Looking back

NIO Relevant knowledge points （ One ）_ If you have bad luck, try to make it up -CSDN Blog NIO?selector？epoll？ I don't understand it https://blog.csdn.net/wai_58934/article/details/122898928?spm=1001.2014.3001.5501 Then continue to write yesterday .

The important thing is to call the three underlying functions , Namely

epoll_create: Generate a epoll Dedicated file descriptors . It actually applies for a space in the kernel , Used to store what you want to focus on socket fd Whether it happened and what happened

epoll_ctl:epoll The event registration function , Used to control a epoll Events on the file descriptor , You can register Events , Modify event , Delete event .

epoll_wait: Waiting for the event to happen , This function returns the number of events to be processed . Waiting to register at epfd Upper socket fd The occurrence of the event , If it happens, it will happen sokct fd And event types into events Array . And will register at epfd Upper socket fd The event type of , So if you want to focus on this in the next cycle socket fd Words , You need to use epoll_ctl To reset socket fd The type of event .
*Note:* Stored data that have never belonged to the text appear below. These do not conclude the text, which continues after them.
-- pv_equiv track=rewrite | github.com/polaris64/advent-of-code | 2021/03/solve.py | calculate
-- ===== SOURCE A (Python) =====
-- def calculate(inp):
--     word_len = len(inp[0])
--     output = ["0"] * word_len
--     for bit in range(word_len):
--         count = [0, 0]
--         for word in inp:
--             if word[bit] == "0":
--                 count[0] += 1
--             elif word[bit] == "1":
--                 count[1] += 1
--         output[bit] = "0" if count[0] > count[1] else "1"
--     return (
--         output,
--         ["1" if x == "0" else "0" for x in output],
--     )
-- ===== SOURCE B (Python) =====
-- def calculate(inp):
--     word_len = len(inp[0])
--     counts = [(0, 0)] * word_len
--     for word in inp:
--         counts = [
--             (c0 + (word[col] == "0"), c1 + (word[col] == "1"))
--             for col, (c0, c1) in enumerate(counts)
--         ]
--     gamma = ["0" if c0 > c1 else "1" for c0, c1 in counts]
--     epsilon = ["1" if c0 > c1 else "0" for c0, c1 in counts]
--     return (gamma, epsilon)
-- ===== Notes on version B (the rewrite author's own statement) =====
-- stated objective: alternative
-- what changed: replaces A's column-major nested scan (re-reading all words once per bit position) with a single row-major pass that folds each word into a per-column tally table via zip, then derives gamma and epsilon each directly from the table
import Mathlib
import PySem

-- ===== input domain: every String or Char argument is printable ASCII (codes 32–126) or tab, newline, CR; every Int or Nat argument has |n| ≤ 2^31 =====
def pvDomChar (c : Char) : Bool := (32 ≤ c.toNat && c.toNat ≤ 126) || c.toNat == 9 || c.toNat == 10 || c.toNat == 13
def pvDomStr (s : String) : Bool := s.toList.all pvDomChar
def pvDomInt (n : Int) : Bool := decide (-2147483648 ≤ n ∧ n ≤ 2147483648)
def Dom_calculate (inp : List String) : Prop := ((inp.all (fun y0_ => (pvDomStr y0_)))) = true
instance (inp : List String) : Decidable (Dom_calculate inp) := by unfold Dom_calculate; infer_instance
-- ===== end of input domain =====

-- B replaces A's column-major nested scan with one row-major zip-fold building a per-column tally table; same cost, different traversal (objective: alternative).


-- ===== PORT A =====
-- inner 'for word in inp' loop of A, counting '0's and '1's at position `bit`
def pvCountBit (inp : List String) (bit : Int) : Int × Int :=
  inp.foldl (fun count word =>
    if PySem.Str.pyGet? word bit = some '0' then (count.1 + 1, count.2)
    else if PySem.Str.pyGet? word bit = some '1' then (count.1, count.2 + 1)
    else count) (0, 0)

def calculate (inp : List String) : List String × List String :=
  let wordLen : Int := PySem.Str.len (PySem.List.pyGetD inp 0 "")
  let output := (PySem.List.pyRange 0 wordLen 1).foldl
    (fun out bit =>
      out.set bit.toNat (if (pvCountBit inp bit).1 > (pvCountBit inp bit).2 then "0" else "1"))
    (List.replicate wordLen.toNat "0")
  (output, output.map (fun x => if x = "0" then "1" else "0"))

-- ===== PORT B =====
-- one word folded into the per-column tally table (the enumerate comprehension of Source B)
def pvStep (counts : List (Int × Int)) (word : String) : List (Int × Int) :=
  (PySem.List.enumerate counts 0).map (fun ic =>
    (ic.2.1 + (if PySem.Str.pyGet? word ic.1 = some '0' then 1 else 0),
     ic.2.2 + (if PySem.Str.pyGet? word ic.1 = some '1' then 1 else 0)))

def calculate_alt (inp : List String) : List String × List String :=
  let wordLen : Int := PySem.Str.len (PySem.List.pyGetD inp 0 "")
  let counts := inp.foldl pvStep (List.replicate wordLen.toNat ((0 : Int), (0 : Int)))
  let gamma := counts.map (fun p => if p.1 > p.2 then "0" else "1")
  let epsilon := counts.map (fun p => if p.1 > p.2 then "1" else "0")
  (gamma, epsilon)

-- ===== PRECONDITION & SPEC =====
-- Pre_ excludes exactly the inputs on which Python A raises: the empty list (inp[0] is an
-- IndexError) and lists where some word is shorter than the first (word[bit] is an IndexError).
def Pre_calculate (inp : List String) : Prop :=
  inp ≠ [] ∧ ∀ w ∈ inp, (inp.headD "").toList.length ≤ w.toList.length
instance (inp : List String) : Decidable (Pre_calculate inp) := by unfold Pre_calculate; infer_instance

def pvWitness_calculate : List String := ["010", "011", "110"]

def Spec_calculate (inp : List String) (out : List String × List String) : Prop := out = calculate_alt inp
instance (inp : List String) (out : List String × List String) : Decidable (Spec_calculate inp out) := by unfold Spec_calculate; infer_instance

-- ===== CLAIM (what is proved, stated in full; the proofs are below) =====
def Claim_equal_calculate : Prop := ∀ (inp : List String), Dom_calculate inp → Pre_calculate inp → Spec_calculate inp (calculate inp)

-- ===== LEMMAS AND PROOFS =====

-- per-column tallies, the common characterisation both ports are reduced to
def pvCol : List String → Nat → Int × Int
  | [], _ => (0, 0)
  | w :: ws, j =>
    let r := pvCol ws j
    (r.1 + (if w.toList[j]? = some '0' then 1 else 0),
     r.2 + (if w.toList[j]? = some '1' then 1 else 0))

lemma pvCountBit_from (inp : List String) (j : Nat) (h : ∀ w ∈ inp, j < w.toList.length) :
    ∀ cnt : Int × Int,
      inp.foldl (fun count word =>
        if PySem.Str.pyGet? word (j : Int) = some '0' then (count.1 + 1, count.2)
        else if PySem.Str.pyGet? word (j : Int) = some '1' then (count.1, count.2 + 1)
        else count) cnt = (cnt.1 + (pvCol inp j).1, cnt.2 + (pvCol inp j).2) := by
  induction inp with
  | nil => intro cnt; simp [pvCol]
  | cons w ws ih =>
    intro cnt
    have hws : ∀ x ∈ ws, j < x.toList.length := fun x hx => h x (List.mem_cons_of_mem _ hx)
    have hj : j < w.toList.length := h w List.mem_cons_self
    have hc : w.toList[j]? = some w.toList[j] := List.getElem?_eq_getElem hj
    simp only [List.foldl_cons]
    rw [ih hws]
    simp only [pvCol, PySem.Str.pyGet?_natCast, hc, Option.some.injEq]
    split_ifs <;> simp_all <;> ring

lemma pvCountBit_eq (inp : List String) (j : Nat) (h : ∀ w ∈ inp, j < w.toList.length) :
    pvCountBit inp (j : Int) = pvCol inp j := by
  have := pvCountBit_from inp j h (0, 0)
  simpa [pvCountBit] using this

lemma pvStep_length (counts : List (Int × Int)) (w : String) :
    (pvStep counts w).length = counts.length := by
  simp [pvStep]

lemma pvFold_counts (inp : List String) (init : List (Int × Int))
    (h : ∀ w ∈ inp, init.length ≤ w.toList.length) :
    (inp.foldl pvStep init).length = init.length ∧
    ∀ j : Nat, (hj : j < init.length) →
      (inp.foldl pvStep init)[j]? =
        some ((init[j].1 + (pvCol inp j).1, init[j].2 + (pvCol inp j).2)) := by
  induction inp generalizing init with
  | nil =>
    refine ⟨rfl, fun j hj => ?_⟩
    simp [pvCol, List.getElem?_eq_getElem hj]
  | cons w ws ih =>
    have hw : init.length ≤ w.toList.length := h w List.mem_cons_self
    have hlen : (pvStep init w).length = init.length := pvStep_length _ _
    have hws : ∀ x ∈ ws, (pvStep init w).length ≤ x.toList.length := by
      intro x hx; rw [hlen]; exact h x (List.mem_cons_of_mem _ hx)
    obtain ⟨ihl, ihg⟩ := ih (pvStep init w) hws
    constructor
    · simpa [hlen] using ihl
    · intro j hj
      have hj' : j < (pvStep init w).length := by omega
      have hjw : j < w.toList.length := by omega
      have hc : w.toList[j]? = some w.toList[j] := List.getElem?_eq_getElem hjw
      simp only [List.foldl_cons]
      rw [ihg j hj']
      have hstep : (pvStep init w)[j] =
          (init[j].1 + (if w.toList[j] = '0' then 1 else 0),
           init[j].2 + (if w.toList[j] = '1' then 1 else 0)) := by
        simp [pvStep, PySem.List.getElem_enumerate, hc]
      rw [hstep]
      simp only [pvCol, hc, Option.some.injEq]
      split_ifs <;> simp_all <;> ring

lemma calculate_sets (f : Int → String) :
    ∀ (m : Nat) (L : List String),
      ((PySem.List.pyRange 0 (m : Int) 1).foldl
        (fun out bit => out.set bit.toNat (f bit)) L).length = L.length ∧
      ∀ j : Nat,
        ((PySem.List.pyRange 0 (m : Int) 1).foldl
          (fun out bit => out.set bit.toNat (f bit)) L)[j]? =
          if j < m ∧ j < L.length then some (f j) else L[j]? := by
  intro m
  induction m with
  | zero =>
    intro L
    rw [show ((0 : Nat) : Int) = 0 from rfl, PySem.List.pyRange_one_eq_nil le_rfl]
    simp
  | succ m ihm =>
    intro L
    obtain ⟨ihl, ihg⟩ := ihm L
    rw [show ((m + 1 : Nat) : Int) = (m : Int) + 1 by push_cast; ring,
        PySem.List.pyRange_one_succ_right (by positivity), List.foldl_append]
    simp only [List.foldl_cons, List.foldl_nil, Int.toNat_natCast]
    constructor
    · rw [List.length_set, ihl]
    · intro j
      rw [List.getElem?_set]
      by_cases hjm : m = j
      · subst hjm
        rw [ihl]
        by_cases hL : m < L.length
        · simp [hL]
        · simp [hL]
      · rw [if_neg hjm, ihg j]
        have : (j < m ∧ j < L.length) ↔ (j < m + 1 ∧ j < L.length) := by omega
        simp only [this]

-- ===== VERDICT (by name: the statement is the Claim_ definition above) =====
theorem calculate_spec : Claim_equal_calculate := by
  intro inp _hdom hpre
  obtain ⟨hne, hlen⟩ := hpre
  obtain ⟨w0, rest, rfl⟩ : ∃ w0 rest, inp = w0 :: rest := by
    cases inp with
    | nil => exact absurd rfl hne
    | cons a l => exact ⟨a, l, rfl⟩
  have hall : ∀ w ∈ w0 :: rest, w0.toList.length ≤ w.toList.length := by
    simpa using hlen
  have hWL : PySem.Str.len (PySem.List.pyGetD (w0 :: rest) 0 "") = (w0.toList.length : Int) := by
    simp [PySem.Str.len_eq]
  set n := w0.toList.length with hn
  obtain ⟨hOl, hOg⟩ := calculate_sets
    (fun bit => if (pvCountBit (w0 :: rest) bit).1 > (pvCountBit (w0 :: rest) bit).2 then "0" else "1")
    n (List.replicate n "0")
  obtain ⟨hCl, hCg⟩ := pvFold_counts (w0 :: rest) (List.replicate n ((0 : Int), (0 : Int)))
    (by simpa using hall)
  have hout : (PySem.List.pyRange 0 (n : Int) 1).foldl
      (fun out bit =>
        out.set bit.toNat (if (pvCountBit (w0 :: rest) bit).1 > (pvCountBit (w0 :: rest) bit).2 then "0" else "1"))
      (List.replicate n "0") =
      ((w0 :: rest).foldl pvStep (List.replicate n ((0 : Int), (0 : Int)))).map
        (fun p => if p.1 > p.2 then "0" else "1") := by
    apply List.ext_getElem?
    intro j
    rw [hOg j, List.getElem?_map]
    by_cases hj : j < n
    · have hjr : j < (List.replicate n ((0 : Int), (0 : Int))).length := by simpa using hj
      rw [hCg j hjr]
      have hcb : pvCountBit (w0 :: rest) (j : Int) = pvCol (w0 :: rest) j :=
        pvCountBit_eq _ _ (fun w hw => lt_of_lt_of_le hj (hall w hw))
      simp [hj, hcb]
    · have hfold : ((w0 :: rest).foldl pvStep (List.replicate n ((0 : Int), (0 : Int))))[j]? = none :=
        List.getElem?_eq_none (by rw [hCl]; simpa using le_of_not_gt hj)
      rw [hfold]
      simp [hj]
  show _ = calculate_alt _
  simp only [calculate, calculate_alt, hWL, Int.toNat_natCast]
  rw [hout, List.map_map]
  refine Prod.ext rfl ?_
  show List.map _ _ = _
  congr 1
  funext p
  by_cases hp : p.1 > p.2 <;> simp [hp]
Reactor Respond to programming patterns

Reactor Encapsulates the selector.

Reactor The design pattern is event-driven architecture An implementation of , It is used to handle the scenario of multiple clients requesting services from the server concurrently . Each service may consist of multiple methods on the server .Reactor The service of concurrent requests will be decoupled and distributed to the corresponding time processor for processing .

Reactor The advantages of the model are obvious ： decoupling 、 Improve reusability 、 modularization 、 Portability 、 Event driven 、 Fine grained development control, etc .Reactor The disadvantages of the model are also obvious ： Complex model , Involving internal callback 、 Multithreading 、 Not easy to debug 、 The underlying support of the operating system is required , Therefore, different operating systems may produce different results .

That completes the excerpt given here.